The new consultation paper deals with provisions of the Directive which the DTI believes must be implemented by statutory means. It says that it intends to bring the necessary regulations into force on 1 January 1994, but adds that this timetable may have to be reviewed in the light of responses from consultees. However, any further lengthy delay is likely to be unacceptable to the Commission, which set 31 December as the deadline for introducing the new labelling requirements.
The draft regulations will implement three of the Directive's requirements. These are a ban on alkaline manganese batteries containing more than 0.025% mercury by weight, with some exceptions; the labelling system; and a provision that spent batteries must be readily removable from appliances by consumers.
As provided in the new labelling Directive, the labelling requirements will not apply to batteries marketed in Britain before 1 January 1996 if they were manufactured in, or imported into, the EC before 1 January 1994.
The DTI's proposals on enforcement of the labelling Directive's requirements arguably do not go far enough. Under the Directive, Member States are obliged to "lay down the penalties to be applied in the event of an infringement" of its provisions, and such penalties "must be effective, proportionate and deterrent in their effect."
This wording suggests that infringements should automatically attract a penalty. But the DTI has proposed that the initial response to a breach of the labelling rules should be for the Secretary of State to serve a notice requiring compliance. In the period immediately after the entry into force of the regulations, manufacturers would be given up to six months to comply. Only if the notice was not complied with would an offence be committed. The paper adds that the appropriate level of fine for such an offence has yet to be decided.
A similar approach will be taken to enforcing the statutory requirement for appliances to be designed so that spent batteries are readily removable. In this case manufacturers would have up to 12 months to comply with a notice in the early phase of implementation.
The consultation paper does not deal with how spent batteries will be collected separately and recycled or disposed of separately. According to the DTI, the Directive's provisions in these areas are "less specific" and will be implemented by non-statutory means.

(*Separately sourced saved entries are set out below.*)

-- pv_equiv track=rewrite | github.com/R3dPnd/pnd-leet-code | explore/array/two-d-traversal.py | traverse_2d_array
-- ===== SOURCE A (Python) =====
-- def traverse_2d_array(arr, direction='row'):
--     """
--     Traverse a 2D array either by rows or by columns.
--
--     Args:
--         arr (list): 2D array to traverse
--         direction (str): 'row' for row-wise traversal, 'col' for column-wise traversal
--
--     Returns:
--         list: Traversed elements in the specified order
--     """
--     if not arr or not arr[0]:
--         return []
--
--     rows, cols = len(arr), len(arr[0])
--     result = []
--
--     if direction.lower() == 'row':
--         # Traverse row by row
--         for i in range(rows):
--             for j in range(cols):
--                 result.append(arr[i][j])
--     elif direction.lower() == 'col':
--         # Traverse column by column
--         for j in range(cols):
--             for i in range(rows):
--                 result.append(arr[i][j])
--     else:
--         raise ValueError("Direction must be 'row' or 'col'")
--
--     return result
-- ===== SOURCE B (Python) =====
-- def traverse_2d_array(arr, direction='row'):
--     if not arr or not arr[0]:
--         return []
--     rows, cols = len(arr), len(arr[0])
--     d = direction.lower()
--     if d == 'row':
--         return [arr[k // cols][k % cols] for k in range(rows * cols)]
--     if d == 'col':
--         return [arr[k % rows][k // rows] for k in range(rows * cols)]
--     raise ValueError("Direction must be 'row' or 'col'")
-- ===== Notes on version B (the rewrite author's own statement) =====
-- stated objective: alternative
-- what changed: Replaced the two nested index loops with a single flat loop over range(rows*cols) that recovers (i,j) by divmod, building each result as one comprehension.
import Mathlib
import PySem

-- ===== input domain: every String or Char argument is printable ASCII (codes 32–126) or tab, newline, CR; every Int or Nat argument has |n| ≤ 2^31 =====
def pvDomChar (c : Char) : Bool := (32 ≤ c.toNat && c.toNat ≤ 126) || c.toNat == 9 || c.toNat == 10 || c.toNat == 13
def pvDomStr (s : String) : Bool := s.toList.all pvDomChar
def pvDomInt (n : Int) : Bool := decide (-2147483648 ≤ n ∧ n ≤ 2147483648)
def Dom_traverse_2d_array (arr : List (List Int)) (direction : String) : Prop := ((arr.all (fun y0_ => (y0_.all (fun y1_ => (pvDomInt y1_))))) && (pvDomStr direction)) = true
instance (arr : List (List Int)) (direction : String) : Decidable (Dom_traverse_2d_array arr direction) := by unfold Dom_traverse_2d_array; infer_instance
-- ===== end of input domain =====

-- B flattens A's two nested index loops into one loop over range(rows*cols) recovering (i,j) by divmod (alternative decomposition, same cost).


-- ===== PORT A =====
-- literal transliteration of A: empty guard, then nested for-loops appending arr[i][j];
-- where Python raises (bad direction: ValueError; short row: IndexError via arr[i][j]) Pre_ excludes the input,
-- and pyGetD's default is never reached inside Pre_.
def traverse_2d_array (arr : List (List Int)) (direction : String) : List Int :=
  if arr = [] ∨ arr.headD [] = [] then []
  else
    let rows : Int := arr.length
    let cols : Int := (arr.headD []).length
    if PySem.Str.lower direction = "row" then
      (PySem.List.pyRange 0 rows 1).foldl (fun result i =>
        (PySem.List.pyRange 0 cols 1).foldl (fun result j =>
          result ++ [PySem.List.pyGetD (PySem.List.pyGetD arr i []) j 0]) result) []
    else if PySem.Str.lower direction = "col" then
      (PySem.List.pyRange 0 cols 1).foldl (fun result j =>
        (PySem.List.pyRange 0 rows 1).foldl (fun result i =>
          result ++ [PySem.List.pyGetD (PySem.List.pyGetD arr i []) j 0]) result) []
    else []  -- Python A raises ValueError here; excluded by Pre_

-- ===== PORT B =====
-- literal transliteration of B: one comprehension over range(rows*cols) with divmod-style index recovery.
def traverse_2d_array_alt (arr : List (List Int)) (direction : String) : List Int :=
  if arr = [] ∨ arr.headD [] = [] then []
  else
    let rows : Int := arr.length
    let cols : Int := (arr.headD []).length
    let d := PySem.Str.lower direction
    if d = "row" then
      (PySem.List.pyRange 0 (rows * cols) 1).map (fun k =>
        PySem.List.pyGetD (PySem.List.pyGetD arr (PySem.Int.floordiv k cols) []) (PySem.Int.mod k cols) 0)
    else if d = "col" then
      (PySem.List.pyRange 0 (rows * cols) 1).map (fun k =>
        PySem.List.pyGetD (PySem.List.pyGetD arr (PySem.Int.mod k rows) []) (PySem.Int.floordiv k rows) 0)
    else []  -- Python B raises ValueError here; excluded by Pre_

-- ===== PRECONDITION & SPEC =====
-- Pre_ excludes exactly the inputs where A raises: a non-'row'/'col' direction on a nonempty grid (ValueError)
-- and ragged grids whose some row is shorter than the first row (IndexError).
def Pre_traverse_2d_array (arr : List (List Int)) (direction : String) : Prop :=
  arr = [] ∨ arr.headD [] = [] ∨
    ((PySem.Str.lower direction = "row" ∨ PySem.Str.lower direction = "col") ∧
      ∀ r ∈ arr, (arr.headD []).length ≤ r.length)
instance (arr : List (List Int)) (direction : String) : Decidable (Pre_traverse_2d_array arr direction) := by
  unfold Pre_traverse_2d_array; infer_instance

def pvWitness_traverse_2d_array : List (List Int) × String := ([[1, 2, 3], [4, 5, 6]], "col")

def Spec_traverse_2d_array (arr : List (List Int)) (direction : String) (out : List Int) : Prop := out = traverse_2d_array_alt arr direction
instance (arr : List (List Int)) (direction : String) (out : List Int) : Decidable (Spec_traverse_2d_array arr direction out) := by unfold Spec_traverse_2d_array; infer_instance

-- ===== CLAIM (what is proved, stated in full; the proofs are below) =====
def Claim_equal_traverse_2d_array : Prop := ∀ (arr : List (List Int)) (direction : String), Dom_traverse_2d_array arr direction → Pre_traverse_2d_array arr direction → Spec_traverse_2d_array arr direction (traverse_2d_array arr direction)

-- ===== LEMMAS AND PROOFS =====

-- divmod flattening: one pass over range (r*c) with (k/c, k%c) is the nested row-major traversal
theorem range_mul_divmod {β : Type} (g : Nat → Nat → β) (r c : Nat) :
    (List.range (r * c)).map (fun k => g (k / c) (k % c)) =
      (List.range r).flatMap (fun i => (List.range c).map (fun j => g i j)) := by
  induction r with
  | zero => simp
  | succ n ih =>
    rw [Nat.succ_mul, List.range_add, List.map_append, List.range_succ, List.flatMap_append, ih]
    congr 1
    simp only [List.flatMap_cons, List.flatMap_nil, List.append_nil, List.map_map,
      Function.comp_def]
    apply List.map_congr_left
    intro j hj
    have hj' : j < c := List.mem_range.mp hj
    have h1 : (n * c + j) / c = n := by
      rw [Nat.add_comm, Nat.add_mul_div_right _ _ (by omega : 0 < c), Nat.div_eq_of_lt hj']; omega
    have h2 : (n * c + j) % c = j := by
      rw [Nat.add_comm, Nat.add_mul_mod_self_right, Nat.mod_eq_of_lt hj']
    rw [h1, h2]

-- A's nested append-loop is the flatMap of inner maps
theorem nested_foldl_eq_flatMap {α β γ : Type} (f : α → β → γ) (l1 : List α) (l2 : List β) :
    l1.foldl (fun acc i => l2.foldl (fun acc' j => acc' ++ [f i j]) acc) ([] : List γ) =
      l1.flatMap (fun i => l2.map (f i)) := by
  have hfun : (fun (acc : List γ) i => l2.foldl (fun acc' j => acc' ++ [f i j]) acc)
      = fun acc i => acc ++ l2.map (f i) := by
    funext acc i; exact PySem.List.foldl_append_singleton_eq_map _ _ _
  rw [hfun, PySem.List.foldl_append_eq_flatMap, List.nil_append]

theorem traverse_2d_array_spec : Claim_equal_traverse_2d_array := by
  intro arr direction _ hpre
  unfold Spec_traverse_2d_array traverse_2d_array traverse_2d_array_alt
  by_cases hguard : arr = [] ∨ arr.headD [] = []
  · rw [if_pos hguard, if_pos hguard]
  · rw [if_neg hguard, if_neg hguard]
    rcases hpre with h | h | ⟨hdir, _⟩
    · exact absurd (Or.inl h) hguard
    · exact absurd (Or.inr h) hguard
    · set r := arr.length with hr
      set c := (arr.headD []).length with hc
      rcases hdir with h | h
      · rw [if_pos h, if_pos h]
        have hcast : (r : Int) * (c : Int) = ((r * c : Nat) : Int) := by push_cast; ring
        rw [hcast, PySem.List.pyRange_zero_natCast, PySem.List.pyRange_zero_natCast,
            PySem.List.pyRange_zero_natCast]
        rw [List.foldl_map]
        simp only [List.foldl_map, List.map_map, Function.comp_def,
          PySem.Int.floordiv_natCast, PySem.Int.mod_natCast]
        refine Eq.trans ?_ (range_mul_divmod
          (fun i j => PySem.List.pyGetD (PySem.List.pyGetD arr (i : Int) []) (j : Int) 0) r c).symm
        exact nested_foldl_eq_flatMap
          (fun (i j : Nat) => PySem.List.pyGetD (PySem.List.pyGetD arr (i : Int) []) (j : Int) 0)
          (List.range r) (List.range c)
      · have hne : PySem.Str.lower direction ≠ "row" := by rw [h]; decide
        rw [if_neg hne, if_pos h, if_neg hne, if_pos h]
        have hcast : (r : Int) * (c : Int) = ((c * r : Nat) : Int) := by push_cast; ring
        rw [hcast, PySem.List.pyRange_zero_natCast, PySem.List.pyRange_zero_natCast,
            PySem.List.pyRange_zero_natCast]
        rw [List.foldl_map]
        simp only [List.foldl_map, List.map_map, Function.comp_def,
          PySem.Int.floordiv_natCast, PySem.Int.mod_natCast]
        refine Eq.trans ?_ (range_mul_divmod
          (fun j i => PySem.List.pyGetD (PySem.List.pyGetD arr (i : Int) []) (j : Int) 0) c r).symm
        exact nested_foldl_eq_flatMap
          (fun (j i : Nat) => PySem.List.pyGetD (PySem.List.pyGetD arr (i : Int) []) (j : Int) 0)
          (List.range c) (List.range r)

Exactly why the DTI has interpreted the Directive in this way is not clear. For example, it regards as "less specific" a clause which says that "Member States shall take appropriate steps to ensure that spent batteries and accumulators are collected separately with a view to their recovery or disposal." Yet almost exactly the same wording is used in clauses which are to be implemented by statutory means. Thus the Directive says that Member States "shall ensure" marking of batteries, and that they "shall take measures to ensure" that batteries are not incorporated into appliances from which they cannot be readily removed.
The European Commission has received backing from the European Court of Justice in arguing that Member States must give statutory effect to obligations laid down in Directives. It will be interesting to see whether it is satisfied with the "non-statutory" scheme which the DTI has in mind.